Get a grip. Buckle on your parachute.
Now, out the door with you, and just remember:
A friend in need is fortune’s darling indeed.”
Subtle Plato, patron saint of friendship,
Scolded those nurslings of the myrtle-bed
Whose tender souls, first seized by love’s madness,
Then stirred to rapturous frenzies, overnight
Turn sour, their eyes narrowed with suspicions,
Sleepless, feverishly refusing company.
The soul, in constant motion because immortal,
Again and again is “deeply moved” and flies
To a new favorite, patrolling the upper air
To settle briefly on this or that heart-
Stopping beauty, or flutters vainly around
The flame of its own image, light of its life.
Better the friend to whom we’re drawn by choice
And not instinct or the glass threads of passion.

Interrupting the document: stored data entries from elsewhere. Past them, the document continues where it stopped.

-- pv_equiv track=rewrite | github.com/aliduabubakari/notebook_provenance | notebook_provenance/graph/transformation.py | _classify_transformation
-- ===== SOURCE A (Python) =====
-- from typing import Dict, List, Optional, Set
--
-- def _classify_transformation(function_calls: List[str]) -> str:
--     """
--     Classify transformation type.
--
--     Args:
--         function_calls: List of function calls
--
--     Returns:
--         Semantic type string
--     """
--     if not function_calls:
--         return "generic"
--
--     func = function_calls[0].lower()
--
--     # Classification map
--     if any(kw in func for kw in ['read', 'load', 'fetch']):
--         return "data_loading"
--     elif any(kw in func for kw in ['merge', 'join', 'concat']):
--         return "data_combination"
--     elif any(kw in func for kw in ['filter', 'select', 'drop', 'where']):
--         return "data_selection"
--     elif any(kw in func for kw in ['groupby', 'aggregate', 'agg', 'sum', 'mean']):
--         return "aggregation"
--     elif any(kw in func for kw in ['pivot', 'melt', 'reshape']):
--         return "reshaping"
--     elif any(kw in func for kw in ['reconcile', 'match', 'dedupe']):
--         return "reconciliation"
--     elif any(kw in func for kw in ['extend', 'enrich', 'augment']):
--         return "enrichment"
--     elif any(kw in func for kw in ['fit', 'train']):
--         return "model_training"
--     elif any(kw in func for kw in ['predict', 'score']):
--         return "prediction"
--     elif any(kw in func for kw in ['save', 'write', 'export', 'to_']):
--         return "data_export"
--     else:
--         return "transformation"
-- ===== SOURCE B (Python) =====
-- from typing import List
--
-- # Flattened (keyword, rule-index) table; lower index = higher priority.
-- _KEYWORDS = [
--     ("read", 0), ("load", 0), ("fetch", 0),
--     ("merge", 1), ("join", 1), ("concat", 1),
--     ("filter", 2), ("select", 2), ("drop", 2), ("where", 2),
--     ("groupby", 3), ("aggregate", 3), ("agg", 3), ("sum", 3), ("mean", 3),
--     ("pivot", 4), ("melt", 4), ("reshape", 4),
--     ("reconcile", 5), ("match", 5), ("dedupe", 5),
--     ("extend", 6), ("enrich", 6), ("augment", 6),
--     ("fit", 7), ("train", 7),
--     ("predict", 8), ("score", 8),
--     ("save", 9), ("write", 9), ("export", 9), ("to_", 9),
-- ]
--
-- _LABELS = [
--     "data_loading", "data_combination", "data_selection", "aggregation",
--     "reshaping", "reconciliation", "enrichment", "model_training",
--     "prediction", "data_export", "transformation",
-- ]
--
-- def _candidate_indices(func: str) -> List[int]:
--     # One left-to-right scan of the string: at each position record the rule
--     # index of every keyword that starts there.
--     return [idx for i in range(len(func) + 1)
--                 for kw, idx in _KEYWORDS
--                 if func.startswith(kw, i)]
--
-- def _classify_transformation(function_calls: List[str]) -> str:
--     if not function_calls:
--         return "generic"
--     func = function_calls[0].lower()
--     best = min(_candidate_indices(func), default=10)
--     return _LABELS[best]
-- ===== Notes on version B (the rewrite author's own statement) =====
-- stated objective: alternative
-- what changed: Instead of running ten ordered any-substring tests like A, B scans the lowercased string position by position, collects the rule index of every flattened keyword that starts at each position, and returns the label of the minimum index collected (default 10 = 'transformation'); priority comes from min, not from branch order.
import Mathlib
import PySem

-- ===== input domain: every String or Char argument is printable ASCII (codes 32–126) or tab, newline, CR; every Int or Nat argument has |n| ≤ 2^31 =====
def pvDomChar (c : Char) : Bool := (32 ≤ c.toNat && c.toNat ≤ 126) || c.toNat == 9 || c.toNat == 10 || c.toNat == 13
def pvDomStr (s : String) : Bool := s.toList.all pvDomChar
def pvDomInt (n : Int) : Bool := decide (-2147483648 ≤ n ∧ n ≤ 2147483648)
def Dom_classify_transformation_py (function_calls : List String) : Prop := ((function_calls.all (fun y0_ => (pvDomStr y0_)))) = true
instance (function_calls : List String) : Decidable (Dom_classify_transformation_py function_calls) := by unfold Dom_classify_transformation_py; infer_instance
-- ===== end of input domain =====

-- ===== PORT A =====
-- B classifies by a position-scan over the string collecting matching rule indices and taking their minimum,
-- instead of A's ordered chain of any-substring tests (alternative decomposition, same cost).
def classify_transformation_py (function_calls : List String) : String :=
  match function_calls with
  | [] => "generic"
  | f :: _ =>
    let func := PySem.Str.lower f
    if ["read", "load", "fetch"].any (fun kw => PySem.Str.isIn kw func) then "data_loading"
    else if ["merge", "join", "concat"].any (fun kw => PySem.Str.isIn kw func) then "data_combination"
    else if ["filter", "select", "drop", "where"].any (fun kw => PySem.Str.isIn kw func) then "data_selection"
    else if ["groupby", "aggregate", "agg", "sum", "mean"].any (fun kw => PySem.Str.isIn kw func) then "aggregation"
    else if ["pivot", "melt", "reshape"].any (fun kw => PySem.Str.isIn kw func) then "reshaping"
    else if ["reconcile", "match", "dedupe"].any (fun kw => PySem.Str.isIn kw func) then "reconciliation"
    else if ["extend", "enrich", "augment"].any (fun kw => PySem.Str.isIn kw func) then "enrichment"
    else if ["fit", "train"].any (fun kw => PySem.Str.isIn kw func) then "model_training"
    else if ["predict", "score"].any (fun kw => PySem.Str.isIn kw func) then "prediction"
    else if ["save", "write", "export", "to_"].any (fun kw => PySem.Str.isIn kw func) then "data_export"
    else "transformation"

-- ===== PORT B =====
-- _KEYWORDS: flattened (keyword, rule-index) table
def ctKeywords : List (String × Nat) :=
  [ ("read", 0), ("load", 0), ("fetch", 0),
    ("merge", 1), ("join", 1), ("concat", 1),
    ("filter", 2), ("select", 2), ("drop", 2), ("where", 2),
    ("groupby", 3), ("aggregate", 3), ("agg", 3), ("sum", 3), ("mean", 3),
    ("pivot", 4), ("melt", 4), ("reshape", 4),
    ("reconcile", 5), ("match", 5), ("dedupe", 5),
    ("extend", 6), ("enrich", 6), ("augment", 6),
    ("fit", 7), ("train", 7),
    ("predict", 8), ("score", 8),
    ("save", 9), ("write", 9), ("export", 9), ("to_", 9) ]

-- _LABELS
def ctLabels : List String :=
  [ "data_loading", "data_combination", "data_selection", "aggregation",
    "reshaping", "reconciliation", "enrichment", "model_training",
    "prediction", "data_export", "transformation" ]

-- _candidate_indices: the comprehension is ported as flatMap/filter/map; range(len(func)+1)
-- over the (nonnegative) length is List.range; func.startswith(kw, i) with i ≥ 0 is exactly
-- startswith on the i-dropped character list.
def ctCandidates (func : String) : List Nat :=
  (List.range (func.toList.length + 1)).flatMap (fun i =>
    (ctKeywords.filter (fun p => PySem.Chars.startswith (func.toList.drop i) p.1.toList)).map
      (fun p => p.2))

def classify_transformation_py_alt (function_calls : List String) : String :=
  match function_calls with
  | [] => "generic"
  | f :: _ =>
    let func := PySem.Str.lower f
    let best := PySem.List.minD (ctCandidates func) (fun x => x) 10
    -- _LABELS[best]: best ≤ 10 always, so the list index never raises
    ctLabels.getD best ""
-- ===== PRECONDITION & SPEC =====
def Spec_classify_transformation_py (function_calls : List String) (out : String) : Prop := out = classify_transformation_py_alt function_calls
instance (function_calls : List String) (out : String) : Decidable (Spec_classify_transformation_py function_calls out) := by unfold Spec_classify_transformation_py; infer_instance

-- ===== CLAIM (what is proved, stated in full; the proofs are below) =====
def Claim_equal_classify_transformation_py : Prop := ∀ (function_calls : List String), Dom_classify_transformation_py function_calls → Spec_classify_transformation_py function_calls (classify_transformation_py function_calls)


-- ===== LEMMAS AND PROOFS =====

-- condA func k: the k-th branch condition of A, expressed through the keyword table
def ctRuleKws (k : Nat) : List String := (ctKeywords.filter (fun p => p.2 = k)).map (fun p => p.1)

def condA (func : String) (k : Nat) : Bool := (ctRuleKws k).any (fun kw => PySem.Str.isIn kw func)

-- A's nested chain, as the index of the first matching rule
def chainIdx (func : String) : Nat :=
  if condA func 0 then 0 else if condA func 1 then 1 else if condA func 2 then 2
  else if condA func 3 then 3 else if condA func 4 then 4 else if condA func 5 then 5
  else if condA func 6 then 6 else if condA func 7 then 7 else if condA func 8 then 8
  else if condA func 9 then 9 else 10

lemma ctKeywords_ne_nil : ∀ p ∈ ctKeywords, p.1.toList ≠ [] := by decide

lemma ctKeywords_le_nine : ∀ p ∈ ctKeywords, p.2 ≤ 9 := by decide

lemma mem_ctCandidates (func : String) (k : Nat) :
    k ∈ ctCandidates func ↔ condA func k = true := by
  unfold ctCandidates condA ctRuleKws
  simp only [List.mem_flatMap, List.mem_map, List.mem_filter, List.mem_range,
    List.any_eq_true, PySem.Chars.startswith_iff, decide_eq_true_eq]
  constructor
  · rintro ⟨i, _, p, ⟨hp, hpre⟩, hk⟩
    exact ⟨p.1, ⟨p, ⟨hp, hk⟩, rfl⟩,
      (PySem.Chars.exists_prefix_drop_iff_isIn _ _).1 ⟨i, hpre⟩⟩
  · rintro ⟨kw, ⟨p, ⟨hp, hk⟩, rfl⟩, hin⟩
    obtain ⟨j, hj⟩ := (PySem.Chars.exists_prefix_drop_iff_isIn _ _).2 hin
    have hjle : j ≤ func.toList.length := by
      by_contra h
      have : func.toList.drop j = [] := List.drop_eq_nil_of_le (by omega)
      rw [this] at hj
      exact ctKeywords_ne_nil p hp (List.prefix_nil.mp hj)
    exact ⟨j, by omega, p, ⟨hp, hj⟩, hk⟩

lemma classify_A_eq (f : String) (rest : List String) :
    classify_transformation_py (f :: rest) =
      ctLabels.getD (chainIdx (PySem.Str.lower f)) "" := by
  simp only [classify_transformation_py]
  unfold chainIdx
  rw [show (["read", "load", "fetch"].any (fun kw => PySem.Str.isIn kw (PySem.Str.lower f))) = condA (PySem.Str.lower f) 0 from rfl,
      show (["merge", "join", "concat"].any (fun kw => PySem.Str.isIn kw (PySem.Str.lower f))) = condA (PySem.Str.lower f) 1 from rfl,
      show (["filter", "select", "drop", "where"].any (fun kw => PySem.Str.isIn kw (PySem.Str.lower f))) = condA (PySem.Str.lower f) 2 from rfl,
      show (["groupby", "aggregate", "agg", "sum", "mean"].any (fun kw => PySem.Str.isIn kw (PySem.Str.lower f))) = condA (PySem.Str.lower f) 3 from rfl,
      show (["pivot", "melt", "reshape"].any (fun kw => PySem.Str.isIn kw (PySem.Str.lower f))) = condA (PySem.Str.lower f) 4 from rfl,
      show (["reconcile", "match", "dedupe"].any (fun kw => PySem.Str.isIn kw (PySem.Str.lower f))) = condA (PySem.Str.lower f) 5 from rfl,
      show (["extend", "enrich", "augment"].any (fun kw => PySem.Str.isIn kw (PySem.Str.lower f))) = condA (PySem.Str.lower f) 6 from rfl,
      show (["fit", "train"].any (fun kw => PySem.Str.isIn kw (PySem.Str.lower f))) = condA (PySem.Str.lower f) 7 from rfl,
      show (["predict", "score"].any (fun kw => PySem.Str.isIn kw (PySem.Str.lower f))) = condA (PySem.Str.lower f) 8 from rfl,
      show (["save", "write", "export", "to_"].any (fun kw => PySem.Str.isIn kw (PySem.Str.lower f))) = condA (PySem.Str.lower f) 9 from rfl]
  by_cases h0 : condA (PySem.Str.lower f) 0 = true
  · simp [ctLabels, h0]
  by_cases h1 : condA (PySem.Str.lower f) 1 = true
  · simp [ctLabels, h0, h1]
  by_cases h2 : condA (PySem.Str.lower f) 2 = true
  · simp [ctLabels, h0, h1, h2]
  by_cases h3 : condA (PySem.Str.lower f) 3 = true
  · simp [ctLabels, h0, h1, h2, h3]
  by_cases h4 : condA (PySem.Str.lower f) 4 = true
  · simp [ctLabels, h0, h1, h2, h3, h4]
  by_cases h5 : condA (PySem.Str.lower f) 5 = true
  · simp [ctLabels, h0, h1, h2, h3, h4, h5]
  by_cases h6 : condA (PySem.Str.lower f) 6 = true
  · simp [ctLabels, h0, h1, h2, h3, h4, h5, h6]
  by_cases h7 : condA (PySem.Str.lower f) 7 = true
  · simp [ctLabels, h0, h1, h2, h3, h4, h5, h6, h7]
  by_cases h8 : condA (PySem.Str.lower f) 8 = true
  · simp [ctLabels, h0, h1, h2, h3, h4, h5, h6, h7, h8]
  by_cases h9 : condA (PySem.Str.lower f) 9 = true
  · simp [ctLabels, h0, h1, h2, h3, h4, h5, h6, h7, h8, h9]
  simp [ctLabels, h0, h1, h2, h3, h4, h5, h6, h7, h8, h9]

lemma chainIdx_eq_of_least (func : String) (m : Nat) (hm : condA func m = true)
    (hleast : ∀ j, condA func j = true → m ≤ j) (h9 : m ≤ 9) :
    chainIdx func = m := by
  unfold chainIdx
  split_ifs with h0 h1 h2 h3 h4 h5 h6 h7 h8 h9'
  · have := hleast 0 h0; omega
  · have := hleast 1 h1; interval_cases m <;> simp_all
  · have := hleast 2 h2; interval_cases m <;> simp_all
  · have := hleast 3 h3; interval_cases m <;> simp_all
  · have := hleast 4 h4; interval_cases m <;> simp_all
  · have := hleast 5 h5; interval_cases m <;> simp_all
  · have := hleast 6 h6; interval_cases m <;> simp_all
  · have := hleast 7 h7; interval_cases m <;> simp_all
  · have := hleast 8 h8; interval_cases m <;> simp_all
  · have := hleast 9 h9'; interval_cases m <;> simp_all
  · interval_cases m <;> simp_all

-- ===== VERDICT (by name: the statement is the Claim_ definition above) =====
theorem classify_transformation_py_spec : Claim_equal_classify_transformation_py := by
  intro function_calls _
  unfold Spec_classify_transformation_py
  cases function_calls with
  | nil => rfl
  | cons f rest =>
    rw [classify_A_eq]
    show ctLabels.getD (chainIdx (PySem.Str.lower f)) "" =
      ctLabels.getD (PySem.List.minD (ctCandidates (PySem.Str.lower f)) (fun x => x) 10) ""
    congr 1
    set func := PySem.Str.lower f
    rcases hmin : PySem.List.min? (ctCandidates func) (fun x => x) with _ | m
    · have hnil := (PySem.List.min?_eq_none_iff _ _).1 hmin
      have hfalse : ∀ k, condA func k = false := by
        intro k
        by_contra h
        have : k ∈ ctCandidates func := (mem_ctCandidates func k).2 (by simpa using h)
        simp [hnil] at this
      have : PySem.List.minD (ctCandidates func) (fun x => x) 10 = 10 := by
        simp [hnil, PySem.List.minD, (PySem.List.min?_eq_none_iff ([] : List Nat) (fun x => x)).2 rfl]
      rw [this]
      simp [chainIdx, hfalse]
    · have hmem := PySem.List.min?_mem hmin
      have hle := PySem.List.min?_isMin hmin
      have hcond := (mem_ctCandidates func m).1 hmem
      have h9 : m ≤ 9 := by
        have := hmem
        unfold ctCandidates at this
        simp only [List.mem_flatMap, List.mem_map, List.mem_filter] at this
        obtain ⟨i, _, p, ⟨hp, _⟩, hk⟩ := this
        exact hk ▸ ctKeywords_le_nine p hp
      have hminD : PySem.List.minD (ctCandidates func) (fun x => x) 10 = m := by
        simp [PySem.List.minD, hmin]
      rw [hminD]
      exact chainIdx_eq_of_least func m hcond
        (fun j hj => hle j ((mem_ctCandidates func j).2 hj)) h9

Better the friend with whom we fall in step
Behind our proper god, or sit beside
At the riverbend, idly running a finger
Along his forearm when the conversation turns
To whether everything craves its opposite,
As cold its warmth and bitter its honeydrop,
Or whether like desires like—agreed?—
Its object akin to the good, recognizing
In another what is necessary for the self,
As one may be a friend without knowing how
To define friendship, which itself so often slips
Through our hands because … but he’s asleep
On your shoulder by now and probably dreaming
Of a face he’d glimpsed on the street yesterday,
The stranger he has no idea will grow irreplaceable
And with whom he hasn’t yet exchanged a word.
Late one night, alone in bed, the book
Having slipped from my hands while I stared at the phrase
The lover’s plaintive “Can’t we just be friends?”
I must have dreamt you’d come back, and sat down
Beside my pillow. (I could also see myself
Asleep but in a different room by now—
A motel room to judge by the landscape I’d become,
Framed on the cinder-block wall behind.)
To start over, you were saying, requires too much,
And friendship in the aftermath is a dull
Affair, a rendezvous with second guesses,
Dining out on memories you can’t send back
Because they’ve spoiled. And from where I sat,
Slumped like a cloud over the moon’s tabletop,
Its wrinkled linen trailing across a lake,
I was worried. Another storm was brewing.
I ran a willowy hand over the lake to calm
The moonlight—or your feelings. Then woke
On the bed’s empty side, the sheets as cool
As silence to my touch. The speechlessness
Of sex, or the fumble afterwards for something
To say about love, amount to the same. Words
Are what friends, not lovers, have between them,
Old saws and eloquent squawkings. We deceive
Our lovers by falling for someone we cannot love,
Then murmur sweet nothings we do not mean,
Half-fearing they’ll turn out true. But to go back—
Come dawn, exhausted by the quiet dark,
I longed for the paper boy’s shuffle on the stair,
The traffic report, the voices out there, out there.
Friends are fables of our loneliness.
If love would live for hope, friendship thrives
On memory, the friends we “make” made up
Of old desires for surprise without danger,
For support without a parent’s smarting ruler,
For a brother’s sweaty hand and a trail of crumbs.